Oct 15, 2011

Sarah Waters: Fingersmith


An Oliver Twist-like story of deceit, secrets, crooks and an English scenery, Sarah Waters’s Fingersmith is a wonderful novel that kept me hooked as it unfolds its mysteries page after page. Waters clearly shows her debt to Dickens in the first page when her protagonist talks of going with her friend to beg at a play: the play being Oliver Twist of course.
The story is about a girl called, in those days, Susan Trinder. Susan grows up with other crooks in the house of Mrs Sucksby who makes a living ‘farming’ infants. When Susan turns 17, she helps Gentleman, later known as Richard Rivers, in convincing Maud Lilly, a young heiress, to marry him so that he can have her money by putting her in a madhouse and later splitting that money with Susan. The story is intriguing for its many twists of plot, the most important of which happens midway through the 548 page novel.

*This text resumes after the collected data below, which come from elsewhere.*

-- pv_equiv track=rewrite | github.com/Jonathan-Challenger/PythonSkills | Arrays/evenDigits.py | even_digits
-- ===== SOURCE A (Python) =====
-- def even_digits(arr):
--     count = 0
--     lens = []
--
--     for i in range(len(arr)):
--         lens.append(len(str(i)))
--         for n in lens:
--             if n % 2 == 0:
--                 count += 1
--     return count
-- ===== SOURCE B (Python) =====
-- def even_digits(arr):
--     n = len(arr)
--     count = 0
--     for j in range(n):
--         if len(str(j)) % 2 == 0:
--             count += n - j
--     return count
-- ===== Notes on version B (the rewrite author's own statement) =====
-- stated objective: faster
-- what changed: Replaced A's growing lens list with an O(n^2) inner rescan by a single pass that adds the closed-form weight (n - j) for each even-digit-length index j, maintaining only an integer counter.
import Mathlib
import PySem

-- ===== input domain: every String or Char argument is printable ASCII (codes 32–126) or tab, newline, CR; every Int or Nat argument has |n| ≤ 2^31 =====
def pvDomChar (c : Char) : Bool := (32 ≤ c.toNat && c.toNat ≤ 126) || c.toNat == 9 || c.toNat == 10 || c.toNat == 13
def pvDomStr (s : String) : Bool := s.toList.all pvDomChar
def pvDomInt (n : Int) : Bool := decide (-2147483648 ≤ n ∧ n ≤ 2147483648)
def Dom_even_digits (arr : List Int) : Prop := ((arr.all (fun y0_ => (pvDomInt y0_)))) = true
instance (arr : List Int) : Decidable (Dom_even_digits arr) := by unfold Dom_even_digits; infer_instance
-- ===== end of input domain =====

-- B replaces A's quadratic rescan of a growing lens list by a single pass adding the
-- closed-form weight (n - j) per even-digit-length index j (objective: faster).

-- ===== PORT A =====
def even_digits (arr : List Int) : Int :=
  ((PySem.List.pyRange 0 arr.length 1).foldl
    (fun (st : Int × List Int) i =>
      let lens := st.2 ++ [((PySem.Int.toStr i).length : Int)]
      let count := lens.foldl (fun c n => if n % 2 == 0 then c + 1 else c) st.1
      (count, lens)) ((0 : Int), ([] : List Int))).1

-- ===== PORT B =====
def even_digits_alt (arr : List Int) : Int :=
  let n : Int := arr.length
  (PySem.List.pyRange 0 n 1).foldl
    (fun count j =>
      if ((PySem.Int.toStr j).length : Int) % 2 == 0 then count + (n - j) else count) 0

-- ===== PRECONDITION & SPEC =====
def Spec_even_digits (arr : List Int) (out : Int) : Prop := out = even_digits_alt arr
instance (arr : List Int) (out : Int) : Decidable (Spec_even_digits arr out) := by unfold Spec_even_digits; infer_instance

-- ===== CLAIM (what is proved, stated in full; the proofs are below) =====
def Claim_equal_even_digits : Prop := ∀ (arr : List Int), Dom_even_digits arr → Spec_even_digits arr (even_digits arr)

-- ===== LEMMAS AND PROOFS =====

-- eD j = 1 if str(j) has even length, else 0
def eD (j : Int) : Int := if ((PySem.Int.toStr j).length : Int) % 2 == 0 then 1 else 0

-- cC k = number of even-length entries among str(0)..str(k-1)
def cC : Nat → Int
  | 0 => 0
  | k+1 => cC k + eD k

-- the lens list after k iterations of A
def lensL (k : Nat) : List Int := (List.range k).map (fun j => ((PySem.Int.toStr (j : Int)).length : Int))

-- A's state after k iterations
def aF : Nat → Int × List Int
  | 0 => (0, [])
  | k+1 =>
      let p := aF k
      let lens := p.2 ++ [((PySem.Int.toStr (k : Int)).length : Int)]
      (lens.foldl (fun c n => if n % 2 == 0 then c + 1 else c) p.1, lens)

-- B's accumulator after k iterations (n fixed)
def bF (n : Int) : Nat → Int
  | 0 => 0
  | k+1 =>
      if ((PySem.Int.toStr (k : Int)).length : Int) % 2 == 0
      then bF n k + (n - k) else bF n k

theorem cnt_foldl (k : Nat) (s : Int) :
    (lensL k).foldl (fun c n => if n % 2 == 0 then c + 1 else c) s = s + cC k := by
  induction k generalizing s with
  | zero => simp [lensL, cC]
  | succ k ih =>
      have h : lensL (k+1) = lensL k ++ [((PySem.Int.toStr (k : Int)).length : Int)] := by
        simp [lensL, List.range_succ]
      rw [h, List.foldl_append, ih]
      simp only [List.foldl_cons, List.foldl_nil, cC, eD]
      split <;> ring

theorem aF_snd (k : Nat) : (aF k).2 = lensL k := by
  induction k with
  | zero => simp [aF, lensL]
  | succ k ih => simp [aF, ih, lensL, List.range_succ]

theorem aF_fold (n : Nat) :
    (PySem.List.pyRange 0 n 1).foldl
      (fun (st : Int × List Int) i =>
        let lens := st.2 ++ [((PySem.Int.toStr i).length : Int)]
        let count := lens.foldl (fun c n => if n % 2 == 0 then c + 1 else c) st.1
        (count, lens)) ((0 : Int), ([] : List Int)) = aF n := by
  induction n with
  | zero => simp [aF]
  | succ n ih =>
      have h : PySem.List.pyRange 0 ((n+1 : Nat) : Int) 1
             = PySem.List.pyRange 0 (n : Int) 1 ++ [(n : Int)] := by
        have := PySem.List.pyRange_one_succ_right (a := 0) (b := (n : Int)) (by positivity)
        rw [← this]; norm_num
      rw [h, List.foldl_append, ih]
      simp [aF]

theorem bF_fold (m : Int) (n : Nat) :
    (PySem.List.pyRange 0 (n : Int) 1).foldl
      (fun count j =>
        if ((PySem.Int.toStr j).length : Int) % 2 == 0 then count + (m - j) else count) 0
    = bF m n := by
  induction n with
  | zero => simp [bF]
  | succ n ih =>
      have h : PySem.List.pyRange 0 ((n+1 : Nat) : Int) 1
             = PySem.List.pyRange 0 (n : Int) 1 ++ [(n : Int)] := by
        have := PySem.List.pyRange_one_succ_right (a := 0) (b := (n : Int)) (by positivity)
        rw [← this]; norm_num
      rw [h, List.foldl_append, ih]
      simp [bF]

theorem bF_shift (m : Int) (k : Nat) : bF (m + 1) k = bF m k + cC k := by
  induction k with
  | zero => simp [bF, cC]
  | succ k ih =>
      simp only [bF, cC, eD, ih]
      split <;> ring

theorem aF_eq_bF (n : Nat) : (aF n).1 = bF (n : Int) n := by
  induction n with
  | zero => simp [aF, bF]
  | succ n ih =>
      have h1 : (aF (n+1)).1 = (aF n).1 + cC (n+1) := by
        simp only [aF]
        rw [show (aF n).2 ++ [((PySem.Int.toStr (n : Int)).length : Int)]
              = lensL (n+1) by rw [aF_snd]; simp [lensL, List.range_succ]]
        exact cnt_foldl (n+1) (aF n).1
      have h2 : ((n+1 : Nat) : Int) = (n : Int) + 1 := by push_cast; ring
      rw [h1, ih, h2, bF]
      rw [bF_shift]
      simp only [cC, eD]
      split <;> ring

-- ===== VERDICT (by name: the statement is the Claim_ definition above) =====
theorem even_digits_spec : Claim_equal_even_digits := by
  intro arr _
  unfold Spec_even_digits even_digits even_digits_alt
  rw [aF_fold, bF_fold, aF_eq_bF]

It is a very elaborate scheme that includes crooks, demented gentry, mad women (always a favorite theme of mine), in a web that connects London to the country side, presenting London as the locus of thieves and crooks out to ruin a young women in the Briar. But twist after twist in the plot makes this more than just a simple story of Susan deceiving Maud.
Waters's style of writing makes this a smooth and quick read. Her rich narrative makes it a book hard to put down. This is a good novel to read. Very entertaining.